# Lainox [email protected] vs Rational Self Cooking Center XS - Home Kitchen



## 77east (Jan 27, 2021)

Greetings! 

I have about 25 by 10 feet kitchen space in which, I am planning a Gallery Kitchen. Planning to put up a Combi Oven for Home use but slightly confused between the two models, Lainox [email protected] and Rational Cooking Center XS. Both are 6 * 2/3 GN capacity, however the Naboohas a 3.6 KW version for home use. I was wondering it the downrating would be detrimental or a boon. It goes up to 300 degrees though.

I do have a 3 phase power supply that comes up to the distribution box with 230V. However individual sockets are all using single phase and the load then gets distributed to three phases at the DB.


----------



## longpvo (Oct 18, 2020)

I was presented by a Lainox rep recently and for what it's worth, the price of the regular Naboo although cheaper where I was offered, it doesn't have a boiler steam generator. It's rather a spritz style. The boiler Naboo costs nearly as much as the SCC XS, hence I went with the SCC XS. It's simpler to fix a boiler machine than spritz plus one ought to have RO water treatment for spritz type.

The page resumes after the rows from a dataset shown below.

-- pv_equiv track=rewrite | github.com/pray92/Practice | VSCode/Python/Programmers/candidate_key.py | can_be_candidated
-- ===== SOURCE A (Python) =====
-- def can_be_candidated(sub_relation):
-- 	candidates = {}
-- 	for keys in sub_relation:
-- 		try:
-- 			candidates[tuple(keys)] += 1
-- 		except:
-- 			candidates[tuple(keys)] = 1
-- 			continue
-- 		return False
-- 	return True
-- ===== SOURCE B (Python) =====
-- def can_be_candidated(sub_relation):
--     rows = list(sub_relation)
--     if not rows:
--         return True
--     head, rest = rows[0], rows[1:]
--     return head not in rest and can_be_candidated(rest)
-- ===== Notes on version B (the rewrite author's own statement) =====
-- stated objective: alternative
-- what changed: Replaces A's hash-dict with try/except-driven early return by a hashing-free structural recursion: peel off the first row, compare it against every remaining row by a linear membership scan, and recurse on the tail.
import Mathlib
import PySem

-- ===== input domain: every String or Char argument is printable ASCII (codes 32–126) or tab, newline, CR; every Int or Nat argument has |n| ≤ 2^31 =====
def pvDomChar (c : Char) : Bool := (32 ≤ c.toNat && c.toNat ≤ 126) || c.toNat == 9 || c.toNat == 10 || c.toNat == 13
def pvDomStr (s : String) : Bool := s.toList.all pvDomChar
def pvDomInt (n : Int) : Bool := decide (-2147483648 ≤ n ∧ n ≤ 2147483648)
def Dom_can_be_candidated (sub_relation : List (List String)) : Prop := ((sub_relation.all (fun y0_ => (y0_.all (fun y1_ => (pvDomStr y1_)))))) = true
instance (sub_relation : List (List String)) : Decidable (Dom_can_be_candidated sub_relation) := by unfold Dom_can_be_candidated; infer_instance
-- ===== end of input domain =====

-- B replaces A's hash-dict with try/except-driven early return by a hashing-free
-- structural recursion: first row checked against the rest by a linear scan, recurse
-- on the tail (alternative decomposition, quadratic instead of hashing).

-- ===== PORT A =====
-- the for-loop over sub_relation with the dict 'candidates'; 'candidates[t] += 1'
-- succeeds exactly when t is already a key, and then the loop body falls through to
-- 'return False'; on KeyError the except arm inserts 1 and continues.
def canBeCandidatedLoopA (candidates : PySem.Dict (List String) Int)
    (rows : List (List String)) : Bool :=
  match rows with
  | [] => true
  | keys :: rest =>
    match candidates.get? keys with
    | some v =>
      -- 'candidates[tuple(keys)] += 1' succeeded, then 'return False'
      let _ := candidates.insert keys (v + 1)
      false
    | none => canBeCandidatedLoopA (candidates.insert keys 1) rest

def can_be_candidated (sub_relation : List (List String)) : Bool :=
  canBeCandidatedLoopA PySem.Dict.empty sub_relation

-- ===== PORT B =====
-- 'rows = list(sub_relation); if not rows: return True;
--  head, rest = rows[0], rows[1:]; return head not in rest and can_be_candidated(rest)'
def can_be_candidated_alt (sub_relation : List (List String)) : Bool :=
  match sub_relation with
  | [] => true
  | head :: rest => !(rest.contains head) && can_be_candidated_alt rest

-- ===== PRECONDITION & SPEC =====
def Spec_can_be_candidated (sub_relation : List (List String)) (out : Bool) : Prop := out = can_be_candidated_alt sub_relation
instance (sub_relation : List (List String)) (out : Bool) : Decidable (Spec_can_be_candidated sub_relation out) := by unfold Spec_can_be_candidated; infer_instance

-- ===== CLAIM =====
def Claim_equal_can_be_candidated : Prop := ∀ (sub_relation : List (List String)), Dom_can_be_candidated sub_relation → Spec_can_be_candidated sub_relation (can_be_candidated sub_relation)

-- ===== LEMMAS AND PROOFS =====

-- A's loop from dict d succeeds iff no row is a key of d and B's recursion accepts the rows
lemma loopA_char (rows : List (List String)) (d : PySem.Dict (List String) Int) :
    canBeCandidatedLoopA d rows =
      (rows.all (fun k => (d.get? k).isNone) && can_be_candidated_alt rows) := by
  induction rows generalizing d with
  | nil => simp [canBeCandidatedLoopA, can_be_candidated_alt]
  | cons k rest ih =>
    simp only [canBeCandidatedLoopA, can_be_candidated_alt]
    cases hget : d.get? k with
    | some v => simp [hget]
    | none =>
      rw [ih]
      simp only [List.all_cons, hget, Option.isNone_none, Bool.true_and]
      rw [Bool.eq_iff_iff]
      simp only [List.all_eq_true, List.contains_eq_mem, Bool.and_eq_true, Bool.not_eq_true',
        decide_eq_false_iff_not, Option.isNone_iff_eq_none]
      constructor
      · rintro ⟨h1, h2⟩
        refine ⟨fun x hx => ?_, fun hk => ?_, h2⟩
        · have := h1 x hx
          rw [PySem.Dict.get?_insert] at this
          split at this
          · exact absurd this (by simp)
          · exact this
        · have := h1 k hk
          rw [PySem.Dict.get?_insert_self] at this
          exact absurd this (by simp)
      · rintro ⟨h1, h2, h3⟩
        refine ⟨fun x hx => ?_, h3⟩
        rw [PySem.Dict.get?_insert]
        split
        · exact absurd (‹x = k› ▸ hx) h2
        · exact h1 x hx

-- ===== VERDICT =====
theorem can_be_candidated_spec : Claim_equal_can_be_candidated := by
  intro xs _
  unfold Spec_can_be_candidated can_be_candidated
  rw [loopA_char]
  simp [PySem.Dict.get?_empty]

The touch UI on Naboo seemed too confusing for my liking, it's as if someone put together an android theme way back then.

The UI on the SCC (after 2016) is lean and intuitive.

The SCC XS racks support hinge can be interchanged to fit 13x18 half sheet pans, the Naboo does not. This was a major decision for me as I do most baking and dehydration on half sheet pans and the accessories for half sheet pans are more readily available than EU spec GN sizes (think sasa demarle non stick lienrs, and baking molds) I instead use GN trays and pans for roast/grill/ and especially steaming.


----------



## foodpump (Oct 10, 2005)

Spritz type steam is not the same as steam produced by a steam generator. In order for spritzed water to be converted to steam it needs energy. This energy comes from the heat of your oven walls and floor. Basically, when you hit the spritz button, you will lower your oven temp by 10-20%, and will require +/- 10mins to "recover" your original oven temp. A dedicated steam generator will not affect you oven temp.

Also, dont forget convection ovens--Naboo, Rational, or other, have no top heat or bottom heat elements or controls, you only have one temperature zone and one heat intensity.


----------